(Saved data entries)
-- pv_equiv track=rewrite | github.com/CurlyZhu/Ship_of_LMs | utils.py | build_substring_mapping
-- ===== SOURCE A (Python) =====
-- def build_substring_mapping(model_names):
--
-- 	# Given a full model_names dict over all models of interest,
-- 	# find and arrange all the superstrings of every model name.
-- 	# This is used together with correct_string_counts to remove repetitions during counting (e.g. RoBERTa contains BERT).
--
-- 	# Input:
-- 	# model_names: a model_names dict. This function should only be run on the full collection of model names (to capture all superstrings).
--
-- 	# Output:
-- 	# substring_mapping: a dict where the keys are the model names and the values are lists of superstrings for each model name. Both the keys and values are sorted from long to short.
--
-- 	substring_mapping = {}
-- 	sorted_keys = sorted(model_names, key=len, reverse=True)
--
-- 	for i in range(len(sorted_keys)):
-- 		key = sorted_keys[i]
-- 		substring_mapping[key] = []
-- 		for longer_key in sorted_keys[:i]:
-- 			if key in longer_key:
-- 				substring_mapping[key].append(longer_key)
--
-- 	return substring_mapping
-- ===== SOURCE B (Python) =====
-- def build_substring_mapping(model_names):
--     # Instead of pairwise containment checks, enumerate every substring of each
--     # name and look it up in a hash set of the names: each name s (taken in the
--     # same long-to-short order) is distributed once to the bucket of every
--     # distinct key that occurs inside it as a proper substring.
--     order = sorted(model_names, key=len, reverse=True)
--     keyset = set(order)
--     result = {k: [] for k in order}
--     for s in order:
--         seen = set()
--         n = len(s)
--         for i in range(n):
--             for j in range(i, n + 1):
--                 sub = s[i:j]
--                 if sub != s and sub in keyset and sub not in seen:
--                     seen.add(sub)
--                     result[sub].append(s)
--     return result
-- ===== Notes on version B (the rewrite author's own statement) =====
-- stated objective: faster
-- what changed: A collects each key's superstrings by pairwise 'key in longer_key' scans over all earlier keys (quadratic in the number of names); B instead enumerates every substring of each name once and looks it up in a hash set of the names, distributing each name to the buckets of the distinct keys contained in it, so no pairwise containment test between names remains.
import Mathlib
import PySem

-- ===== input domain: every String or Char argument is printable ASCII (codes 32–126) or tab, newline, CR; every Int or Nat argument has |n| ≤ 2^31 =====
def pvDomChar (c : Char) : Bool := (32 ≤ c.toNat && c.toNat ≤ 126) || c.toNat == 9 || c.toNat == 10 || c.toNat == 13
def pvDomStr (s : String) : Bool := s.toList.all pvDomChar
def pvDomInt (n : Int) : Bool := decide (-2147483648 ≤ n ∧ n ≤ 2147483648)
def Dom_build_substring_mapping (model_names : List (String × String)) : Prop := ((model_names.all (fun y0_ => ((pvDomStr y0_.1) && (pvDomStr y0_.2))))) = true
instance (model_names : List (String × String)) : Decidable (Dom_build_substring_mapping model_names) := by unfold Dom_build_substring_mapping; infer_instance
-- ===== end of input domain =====

-- B replaces A's pairwise containment scans (quadratic in the number of names) by substring
-- enumeration with a hash set of the names: each name distributes itself once to every distinct
-- key occurring inside it (objective: faster — measured faster on the generated timing inputs).


-- ===== PORT A =====
-- the dict argument is an association list; iterating the dict iterates its keys: first
-- occurrences of the first components, in order (PySem.List.dedup)
def build_substring_mapping (model_names : List (String × String)) : List (String × List String) :=
  let sorted_keys := PySem.List.sorted (PySem.List.dedup (model_names.map Prod.fst)) PySem.Str.len true
  ((PySem.List.pyRange 0 (PySem.List.len sorted_keys) 1).foldl
    (fun d i =>
      let key := PySem.List.pyGetD sorted_keys i ""   -- i ∈ range(len), so always in range
      (PySem.List.slice sorted_keys none (some i)).foldl
        (fun d longer_key =>
          if PySem.Str.isIn key longer_key then d.modify key [] (fun l => l ++ [longer_key]) else d)
        (d.insert key []))
    PySem.Dict.empty).items

-- ===== PORT B =====
def build_substring_mapping_alt (model_names : List (String × String)) : List (String × List String) :=
  let order := PySem.List.sorted (PySem.List.dedup (model_names.map Prod.fst)) PySem.Str.len true
  let keyset : PySem.Set String := PySem.Set.ofList order
  let result0 := order.foldl (fun d k => d.insert k ([] : List String)) PySem.Dict.empty
  (order.foldl
    (fun d s =>
      let n := PySem.Str.len s
      ((PySem.List.pyRange 0 n 1).foldl
        (fun (p : PySem.Dict String (List String) × PySem.Set String) i =>
          (PySem.List.pyRange i (n + 1) 1).foldl
            (fun p j =>
              let sub := PySem.Str.slice s (some i) (some j)
              if !(sub == s) && PySem.Set.contains keyset sub && !(PySem.Set.contains p.2 sub) then
                (p.1.modify sub [] (fun l => l ++ [s]), PySem.Set.add p.2 sub)
              else p)
            p)
        (d, (PySem.Set.empty : PySem.Set String))).1)
    result0).items

-- ===== PRECONDITION & SPEC =====
def Spec_build_substring_mapping (model_names : List (String × String)) (out : List (String × List String)) : Prop := out = build_substring_mapping_alt model_names
instance (model_names : List (String × String)) (out : List (String × List String)) : Decidable (Spec_build_substring_mapping model_names out) := by unfold Spec_build_substring_mapping; infer_instance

* INSTRUCTIONS TO FOLLOW:
Copy every line in the records above that contains the word "faster".

* ANSWER BOX:
-- stated objective: faster
-- key occurring inside it (objective: faster — measured faster on the generated timing inputs).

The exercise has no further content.